Last week I wrote about The Apple Store Time Machine, a fantastic Mac app built in the style of a first-person video game that lets you virtually walk around four of Apple’s retail stores as they appeared on their opening dates, including Tyson’s Corner, the very first Apple Store which opened in 2001. This week John Gruber of Daring Fireball had Michael Steeper, the creator of that app, on his podcast The Talk Show where they discussed Steeber’s creation of that app, as well as a deep dive into Apple’s stores in general. It was a great episode, particularly for veterans of Apple Retail like myself. Toward the end, Gruber brought up one of his pet peeves about Apple Retail that has always been one of mine as well: the lack of a dedicated place to make a purchase.
For those who haven’t spent much or any time in an Apple Store, there is no dedicated point-of-sale (POS) counter. When you want to buy a product, you have two options: flag down an available Apple Store employee who can ring you out using an iPhone-based mobile point-of-sale system, or use the Apple Store app on your own device to scan a product’s bar code and check out without even speaking with an Apple employee. (I suspect very few of Apple’s customers are aware that the latter option even exists!)

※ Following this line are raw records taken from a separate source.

-- pv_equiv track=rewrite | github.com/cirosantilli/cirosantilli.github.io | euler/962.py | gen_us_from_z_factor
-- ===== SOURCE A (Python) =====
-- def gen_us_from_z_factor(z_factors: list[tuple[int, int]]) -> list[int]:
--     if not z_factors:
--         return [1]
--     bases = [p for p, _ in z_factors]
--     limits = [(2 * e) // 3 for _, e in z_factors]
--     us: list[int] = []
--     def backtrack(i: int, cur: int) -> None:
--         if i == len(bases):
--             us.append(cur)
--             return
--         p = bases[i]
--         val = 1
--         max_e = limits[i]
--         for _ in range(max_e + 1):
--             backtrack(i + 1, cur * val)
--             val *= p
--     backtrack(0, 1)
--     return us
-- ===== SOURCE B (Python) =====
-- def gen_us_from_z_factor(z_factors: list[tuple[int, int]]) -> list[int]:
--     us = [1]
--     for p, e in z_factors:
--         if not us:
--             break
--         limit = (2 * e) // 3
--         powers = [p ** k for k in range(limit + 1)]
--         us = [prev * pw for prev in us for pw in powers]
--     return us
-- ===== Notes on version B (the rewrite author's own statement) =====
-- stated objective: simpler
-- what changed: Replaces the recursive backtracking over index/limit arrays (with a mutated accumulator and running power variable) by a level-by-level iterative cross-product: us starts as [1] and each factor multiplies it by its precomputed power list.
import Mathlib
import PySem

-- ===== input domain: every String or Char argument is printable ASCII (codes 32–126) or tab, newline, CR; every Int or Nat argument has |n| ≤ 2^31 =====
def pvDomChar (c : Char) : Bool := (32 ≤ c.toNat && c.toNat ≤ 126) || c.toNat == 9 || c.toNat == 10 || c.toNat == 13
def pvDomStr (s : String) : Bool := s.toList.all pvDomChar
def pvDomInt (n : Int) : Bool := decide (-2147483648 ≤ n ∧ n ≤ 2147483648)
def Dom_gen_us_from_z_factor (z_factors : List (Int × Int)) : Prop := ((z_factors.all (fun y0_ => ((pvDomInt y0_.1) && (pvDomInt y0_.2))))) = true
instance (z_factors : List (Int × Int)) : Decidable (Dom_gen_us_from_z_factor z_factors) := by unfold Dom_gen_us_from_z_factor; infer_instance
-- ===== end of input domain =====

-- B replaces A's recursive backtracking (index arrays, mutated accumulator, running power
-- variable) by an iterative level-by-level cross-product of precomputed power lists (simpler).


-- ===== PORT A =====
-- backtrack(i, cur): recursion over the (base, limit) pairs from index i on; the inner
-- `for _ in range(max_e + 1)` with its running `val *= p` is the foldl over pyRange,
-- whose state is (emitted list so far, val).
def genUsBacktrack : List (Int × Int) → Int → List Int
  | [], cur => [cur]
  | (p, m) :: rest, cur =>
    ((PySem.List.pyRange 0 (m + 1) 1).foldl
      (fun (st : List Int × Int) _ => (st.1 ++ genUsBacktrack rest (cur * st.2), st.2 * p))
      ([], 1)).1

def gen_us_from_z_factor (z_factors : List (Int × Int)) : List Int :=
  if z_factors.isEmpty then [1]
  else
    let bases := z_factors.map (fun pe => pe.1)
    let limits := z_factors.map (fun pe => PySem.Int.floordiv (2 * pe.2) 3)
    genUsBacktrack (bases.zip limits) 1

-- ===== PORT B =====
-- the `if not us: break` short-circuit is ported as a guard in the fold step
-- (once us is empty every later step leaves it empty, so guard = break)
def genUsStep (us : List Int) (pe : Int × Int) : List Int :=
  if us.isEmpty then us
  else
    let limit := PySem.Int.floordiv (2 * pe.2) 3
    let powers := (PySem.List.pyRange 0 (limit + 1) 1).map (fun k => pe.1 ^ k.toNat)
    us.flatMap (fun prev => powers.map (fun pw => prev * pw))

def gen_us_from_z_factor_alt (z_factors : List (Int × Int)) : List Int :=
  z_factors.foldl genUsStep [1]

-- ===== PRECONDITION & SPEC =====
def Spec_gen_us_from_z_factor (z_factors : List (Int × Int)) (out : List Int) : Prop := out = gen_us_from_z_factor_alt z_factors
instance (z_factors : List (Int × Int)) (out : List Int) : Decidable (Spec_gen_us_from_z_factor z_factors out) := by unfold Spec_gen_us_from_z_factor; infer_instance

-- ===== CLAIM (what is proved, stated in full; the proofs are below) =====
def Claim_equal_gen_us_from_z_factor : Prop := ∀ (z_factors : List (Int × Int)), Dom_gen_us_from_z_factor z_factors → Spec_gen_us_from_z_factor z_factors (gen_us_from_z_factor z_factors)

-- ===== LEMMAS AND PROOFS =====

-- A's inner loop: the foldl over any index list emits, in order, F (val * p^k) for k < length.
theorem foldl_emit (F : Int → List Int) (p : Int) :
    ∀ (ks : List Int) (acc : List Int) (val : Int),
      (ks.foldl (fun (st : List Int × Int) _ => (st.1 ++ F st.2, st.2 * p)) (acc, val)).1
        = acc ++ ((List.range ks.length).map (fun k => val * p ^ k)).flatMap F := by
  intro ks
  induction ks with
  | nil => intro acc val; simp
  | cons k ks ih =>
      intro acc val
      simp only [List.foldl_cons, ih, List.length_cons, List.range_succ_eq_map,
        List.map_cons, List.flatMap_cons, List.map_map]
      rw [List.append_assoc]
      have hmap : ((fun k => val * p ^ k) ∘ Nat.succ) = (fun k => val * p * p ^ k) := by
        funext j; simp [Function.comp, pow_succ]; ring
      rw [hmap]
      congr 1
      simp

theorem foldl_step_nil : ∀ (l : List (Int × Int)), l.foldl genUsStep [] = [] := by
  intro l
  induction l with
  | nil => rfl
  | cons pe rest ih => simp [List.foldl_cons, genUsStep, ih]

-- B's foldl, started from any list, flat-maps A's backtracking over the mapped pairs.
theorem foldl_eq_flatMap_backtrack :
    ∀ (l : List (Int × Int)) (us : List Int),
      l.foldl genUsStep us
        = us.flatMap (fun u =>
            genUsBacktrack (l.map (fun pe => (pe.1, PySem.Int.floordiv (2 * pe.2) 3))) u) := by
  intro l
  induction l with
  | nil => intro us; simp [genUsBacktrack]
  | cons pe rest ih =>
      intro us
      by_cases hus : us = []
      · subst hus; rw [foldl_step_nil]; simp
      rw [List.foldl_cons]
      rw [show genUsStep us pe = us.flatMap (fun prev =>
            ((PySem.List.pyRange 0 (PySem.Int.floordiv (2 * pe.2) 3 + 1) 1).map
              (fun k => pe.1 ^ k.toNat)).map (fun pw => prev * pw)) from by
        simp [genUsStep, List.isEmpty_iff, hus]]
      rw [ih, List.flatMap_assoc]
      congr 1
      funext u
      rw [List.map_cons]
      show _ = genUsBacktrack ((pe.1, PySem.Int.floordiv (2 * pe.2) 3) :: _) u
      rw [genUsBacktrack,
        foldl_emit (fun v => genUsBacktrack (rest.map (fun pe => (pe.1, PySem.Int.floordiv (2 * pe.2) 3))) (u * v)) pe.1]
      simp only [List.nil_append, PySem.List.pyRange_one, List.flatMap_map, List.map_map,
        List.length_map, List.length_range]
      congr 1
      funext k
      simp [Function.comp]

theorem zip_bases_limits (z : List (Int × Int)) :
    (z.map (fun pe => pe.1)).zip (z.map (fun pe => PySem.Int.floordiv (2 * pe.2) 3))
      = z.map (fun pe => (pe.1, PySem.Int.floordiv (2 * pe.2) 3)) := by
  rw [List.zip_map']

-- ===== VERDICT (by name: the statement is the Claim_ definition above) =====
theorem gen_us_from_z_factor_spec : Claim_equal_gen_us_from_z_factor := by
  intro z _
  show gen_us_from_z_factor z = gen_us_from_z_factor_alt z
  unfold gen_us_from_z_factor gen_us_from_z_factor_alt
  rw [foldl_eq_flatMap_backtrack]
  simp only [List.flatMap_cons, List.flatMap_nil, List.append_nil]
  cases z with
  | nil => simp [genUsBacktrack]
  | cons pe rest =>
      simp only [List.isEmpty_cons, Bool.false_eq_true, if_false]
      rw [zip_bases_limits]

But it wasn’t always that way. The earliest Apple Stores all did have dedicated point-of-sale counters like you’d find at any other retailer. I was part of the team of Apple employees who opened Apple Green Hills in 2005. It was Apple’s first store in Nashville, Tennessee. Like most of Apple’s new stores of the era it was a “30-foot store,” meaning that the width of the store was 30-feet. It had a (small by today’s standard) Genius Bar along the right side wall in the middle of the store, and along the back of the store it had a long point-of-sale counter. The “cash registers” themselves were three 17-inch G5 iMacs with cash drawers beneath them. In between each of the three iMacs there were swing-out stands tucked under the counter that each featured a 15-inch PowerBook G4. These were for times when there were a lot of people wanting to check out at once, but were used infrequently in practice. At least some of the larger 45-foot stores had their point-of-sale counters at the front of the store. (If you explore Tyson’s Corner or Apple Fifth Avenue in The App Store Time Machine app, you’ll see these dedicated check-out counters.)
So what happened? It’s easy to blame the iPhone and the massive influx of new customers that it brought into the Apple Stores starting in 2007 for changing Apple’s store layout and store design philosophies, and that’s certainly true. But the seeds of change had been sown well before the iPhone came onto the scene. In late 2005 Apple Stores began incorporating the first iteration of Apple’s mobile point-of-sale experience. But these were far from the iPhone-based solutions that Apple employees use today with slick, Apple-designed software. The first version of was based around large, clunky Symbol mobile computers. If memory serves they ran a version of Windows Mobile. They had a terrible physical keyboard and a flimsy stylus that supported Palm’s “Graffiti” handwriting recognition software. I never owned a Palm device, so I never learned Graffiti, but I knew some Apple employees who used it frequently with these mobile check-out devices.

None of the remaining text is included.